# Iterators, Tuples, and References

#1

This is really just a request for an explanation. With the following code:

``````fn tuples() {
let mut vec = Vec::new();
vec.push((1, 2));
vec.push((2, 3));

let count = vec.iter().filter( | &&(_,s) | s > 2 ).count();

println!("tuples: {}", count);
}

fn simple() {
let mut vec = Vec::new();
vec.push(2);
vec.push(3);

let count = vec.iter().filter( | &s | *s > 2 ).count();

println!("simple: {}", count);
}

fn double() {
let mut vec = Vec::new();
vec.push(2);
vec.push(3);

let count = vec.iter().filter( | &&s | s > 2 ).count();

println!("double: {}", count);
}

fn main() {
tuples();
simple();
double();
}
``````

The tuples() function makes me think that references to the tuples where actually added to the vector since the filter() method in theory takes a reference to the object for the filtering, and I’m assuming && means a reference to a reference.

The simple() method demonstrates the “normal” filter function using the reference…but then double() is declaring “s” as a reference to a reference (I think)…but then I have no clue why s > 2 works there, I’d assume I would have to do **s > 2 instead…so maybe double ampersand is not a reference to a reference?

Anyone have the skinny on this?

#2

`vec.iter()` returns an iterator over references to the things in `vec`. `vec` has type `Vec<(i32, i32)>`, so `vec.iter()` iterates over `&(i32, i32)`. The closure passed to `filter` takes, as you’ve noted, a reference to the type being iterated over, aka `&&(i32, i32)` here.

The `&s` and `&&s` in the closure arguments aren’t declaring `s` to be any specific type (its type is fixed).

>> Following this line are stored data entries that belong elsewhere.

-- pv_equiv track=rewrite | github.com/googleboy-byte/nakul | ai_services/diff_highlighter.py | _split_diff_chunks
-- ===== SOURCE A (Python) =====
-- from typing import List, Tuple
--
-- def _split_diff_chunks(diff_text: str) -> List[Tuple[str, str]]:
--     """Split diff into chunks of (type, content)."""
--     chunks = []
--     current_type = None
--     current_lines = []
--
--     for line in diff_text.splitlines(True):  # keepends=True
--         if line.startswith('+++') or line.startswith('---'):
--             line_type = 'meta'
--         elif line.startswith('+'):
--             line_type = 'add'
--         elif line.startswith('-'):
--             line_type = 'remove'
--         elif line.startswith('@@'):
--             line_type = 'header'
--         else:
--             line_type = 'context'
--
--         if line_type != current_type:
--             if current_lines:
--                 chunks.append((current_type, ''.join(current_lines)))
--             current_type = line_type
--             current_lines = [line]
--         else:
--             current_lines.append(line)
--
--     if current_lines:
--         chunks.append((current_type, ''.join(current_lines)))
--
--     return chunks
-- ===== SOURCE B (Python) =====
-- from typing import List, Tuple
--
-- def _classify(line: str) -> str:
--     if line.startswith('+++') or line.startswith('---'):
--         return 'meta'
--     elif line.startswith('+'):
--         return 'add'
--     elif line.startswith('-'):
--         return 'remove'
--     elif line.startswith('@@'):
--         return 'header'
--     else:
--         return 'context'
--
-- def _split_diff_chunks(diff_text: str) -> List[Tuple[str, str]]:
--     """Split diff into chunks of (type, content)."""
--     lines = diff_text.splitlines(True)
--     n = len(lines)
--     chunks = []
--     i = 0
--     while i < n:
--         k = _classify(lines[i])
--         j = i + 1
--         while j < n and _classify(lines[j]) == k:
--             j += 1
--         chunks.append((k, ''.join(lines[i:j])))
--         i = j
--     return chunks
-- ===== Notes on version B (the rewrite author's own statement) =====
-- stated objective: alternative
-- what changed: Replaces the current_type/current_lines accumulator-and-flush state machine by a run-length scan: a classify helper plus a two-pointer loop that finds each maximal run of equally-classified lines and joins it in one step.
import Mathlib
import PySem

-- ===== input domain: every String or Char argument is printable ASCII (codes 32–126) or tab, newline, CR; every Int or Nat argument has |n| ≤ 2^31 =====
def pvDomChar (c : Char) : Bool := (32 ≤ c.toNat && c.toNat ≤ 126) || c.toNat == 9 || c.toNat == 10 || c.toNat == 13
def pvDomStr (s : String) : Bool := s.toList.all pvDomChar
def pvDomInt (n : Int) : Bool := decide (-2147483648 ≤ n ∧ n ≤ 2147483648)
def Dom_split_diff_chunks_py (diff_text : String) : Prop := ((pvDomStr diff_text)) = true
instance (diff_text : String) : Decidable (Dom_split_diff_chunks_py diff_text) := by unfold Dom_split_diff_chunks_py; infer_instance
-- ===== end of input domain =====

-- B replaces A's accumulator-and-flush state machine by a classify helper plus a run-length
-- scan over maximal runs of equally-classified lines (objective: alternative decomposition).

-- shared helper: Python str.splitlines(keepends=True), hand-ported; exact on Dom, where the
-- only line-break characters available are '\n', '\r' and the pair "\r\n"
def pvSplitlinesKeep : List Char → List (List Char)
  | [] => []
  | '\r' :: '\n' :: rest => ['\r', '\n'] :: pvSplitlinesKeep rest
  | '\n' :: rest => ['\n'] :: pvSplitlinesKeep rest
  | '\r' :: rest => ['\r'] :: pvSplitlinesKeep rest
  | c :: rest =>
    match pvSplitlinesKeep rest with
    | [] => [[c]]
    | l :: ls => (c :: l) :: ls
  termination_by cs => cs.length
  decreasing_by all_goals (simp only [List.length_cons]; omega)

-- ===== PORT A =====
-- A's loop: state (chunks, current_type, current_lines), flushing when the classified type changes
def pvLoopA : List (List Char) → List (String × String) → Option String → List (List Char) → List (String × String)
  | [], chunks, ct, cl =>
      if cl.isEmpty then chunks else chunks ++ [(ct.getD "", String.ofList cl.flatten)]
  | line :: rest, chunks, ct, cl =>
      let lt :=
        if PySem.Chars.startswith line "+++".toList || PySem.Chars.startswith line "---".toList then "meta"
        else if PySem.Chars.startswith line "+".toList then "add"
        else if PySem.Chars.startswith line "-".toList then "remove"
        else if PySem.Chars.startswith line "@@".toList then "header"
        else "context"
      if some lt ≠ ct then
        pvLoopA rest (if cl.isEmpty then chunks else chunks ++ [(ct.getD "", String.ofList cl.flatten)]) (some lt) [line]
      else
        pvLoopA rest chunks ct (cl ++ [line])

def split_diff_chunks_py (diff_text : String) : List (String × String) :=
  pvLoopA (pvSplitlinesKeep diff_text.toList) [] none []

-- ===== PORT B =====
def pvClassify (line : List Char) : String :=
  if PySem.Chars.startswith line "+++".toList || PySem.Chars.startswith line "---".toList then "meta"
  else if PySem.Chars.startswith line "+".toList then "add"
  else if PySem.Chars.startswith line "-".toList then "remove"
  else if PySem.Chars.startswith line "@@".toList then "header"
  else "context"

-- B's outer loop: peel off one maximal run of equally-classified lines per step
def pvRuns : List (List Char) → List (String × List (List Char))
  | [] => []
  | l :: ls =>
    let k := pvClassify l
    (k, l :: ls.takeWhile (fun x => pvClassify x == k)) ::
      pvRuns (ls.dropWhile (fun x => pvClassify x == k))
  termination_by ls => ls.length
  decreasing_by
    simp only [List.length_cons]
    exact Nat.lt_succ_of_le (List.length_dropWhile_le _ _)

def split_diff_chunks_py_alt (diff_text : String) : List (String × String) :=
  (pvRuns (pvSplitlinesKeep diff_text.toList)).map (fun p => (p.1, String.ofList p.2.flatten))

-- ===== PRECONDITION & SPEC =====
def Spec_split_diff_chunks_py (diff_text : String) (out : List (String × String)) : Prop := out = split_diff_chunks_py_alt diff_text
instance (diff_text : String) (out : List (String × String)) : Decidable (Spec_split_diff_chunks_py diff_text out) := by unfold Spec_split_diff_chunks_py; infer_instance

-- ===== CLAIM (what is proved, stated in full; the proofs are below) =====
def Claim_equal_split_diff_chunks_py : Prop := ∀ (diff_text : String), Dom_split_diff_chunks_py diff_text → Spec_split_diff_chunks_py diff_text (split_diff_chunks_py diff_text)

-- ===== LEMMAS AND PROOFS =====

theorem pvLoopA_eq_runs (ls : List (List Char)) :
    ∀ (chunks : List (String × String)) (k : String) (cl : List (List Char)), cl ≠ [] →
    pvLoopA ls chunks (some k) cl =
      chunks ++ ((k, cl ++ ls.takeWhile (fun x => pvClassify x == k)) ::
        pvRuns (ls.dropWhile (fun x => pvClassify x == k))).map
          (fun p => (p.1, String.ofList p.2.flatten)) := by
  induction ls with
  | nil =>
    intro chunks k cl hcl
    simp [pvLoopA, pvRuns, List.isEmpty_iff, hcl]
  | cons l ls ih =>
    intro chunks k cl hcl
    by_cases h : pvClassify l = k
    · have : pvLoopA (l :: ls) chunks (some k) cl = pvLoopA ls chunks (some k) (cl ++ [l]) := by
        simp only [pvLoopA, pvClassify] at *
        rw [h]
        simp
      rw [this, ih chunks k (cl ++ [l]) (by simp)]
      simp [List.takeWhile, List.dropWhile, h]
    · have : pvLoopA (l :: ls) chunks (some k) cl =
          pvLoopA ls (chunks ++ [(k, String.ofList cl.flatten)]) (some (pvClassify l)) [l] := by
        simp only [pvLoopA, pvClassify] at *
        split <;> simp_all [List.isEmpty_iff]
      rw [this, ih _ (pvClassify l) [l] (by simp)]
      have hb : (pvClassify l == k) = false := by simp [h]
      simp [pvRuns, List.takeWhile, List.dropWhile, hb]

-- ===== VERDICT (by name: the statement is the Claim_ definition above) =====
theorem split_diff_chunks_py_spec : Claim_equal_split_diff_chunks_py := by
  intro s _
  show split_diff_chunks_py s = split_diff_chunks_py_alt s
  unfold split_diff_chunks_py split_diff_chunks_py_alt
  cases hls : pvSplitlinesKeep s.toList with
  | nil => simp [pvLoopA, pvRuns]
  | cons l ls =>
    have h1 : pvLoopA (l :: ls) [] none [] = pvLoopA ls [] (some (pvClassify l)) [l] := by
      simp [pvLoopA, pvClassify]
    rw [h1, pvLoopA_eq_runs ls [] (pvClassify l) [l] (by simp)]
    simp [pvRuns]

They are rather destructuring the argument. `| &s| *s > 2` is equivalent to `|s| { let &s = s; *s > 2 }` - it’s binding `s` to the contents of the reference that is being passed as the argument to the closure. Likewise, `&&s` is binding `s` to the `i32` that’s being referenced by the reference that’s passed as the argument to the closure.

#3

Okay, thank you, that explains some stuff. like when I end up with &&(, ref s) to get a reference to the second element when my initial impulse would be to do &&(, &s), which doesn’t work.

So i’m assuming these two statements are equivalent, they are just changing which side of the assignment operation is doing the destructuring/dereferencing?

``````|s| { let &s = s; *s > 2 }
|s| { let s = *s; *s > 2 }``````

#4

Yep!

#5

Just to make more clear: the first variant (`let &s = s;`) is an assignment with destructuring (that is, "look inside a reference from `s` and bind it’s content into new `s`), while the second variant (`let s = *s;`) is an assignment with dereferencing ("dereference value of `s` and assign the value it was pointing to to the new `s`"). The effect is the same, as was explained, just the terminology is a little different.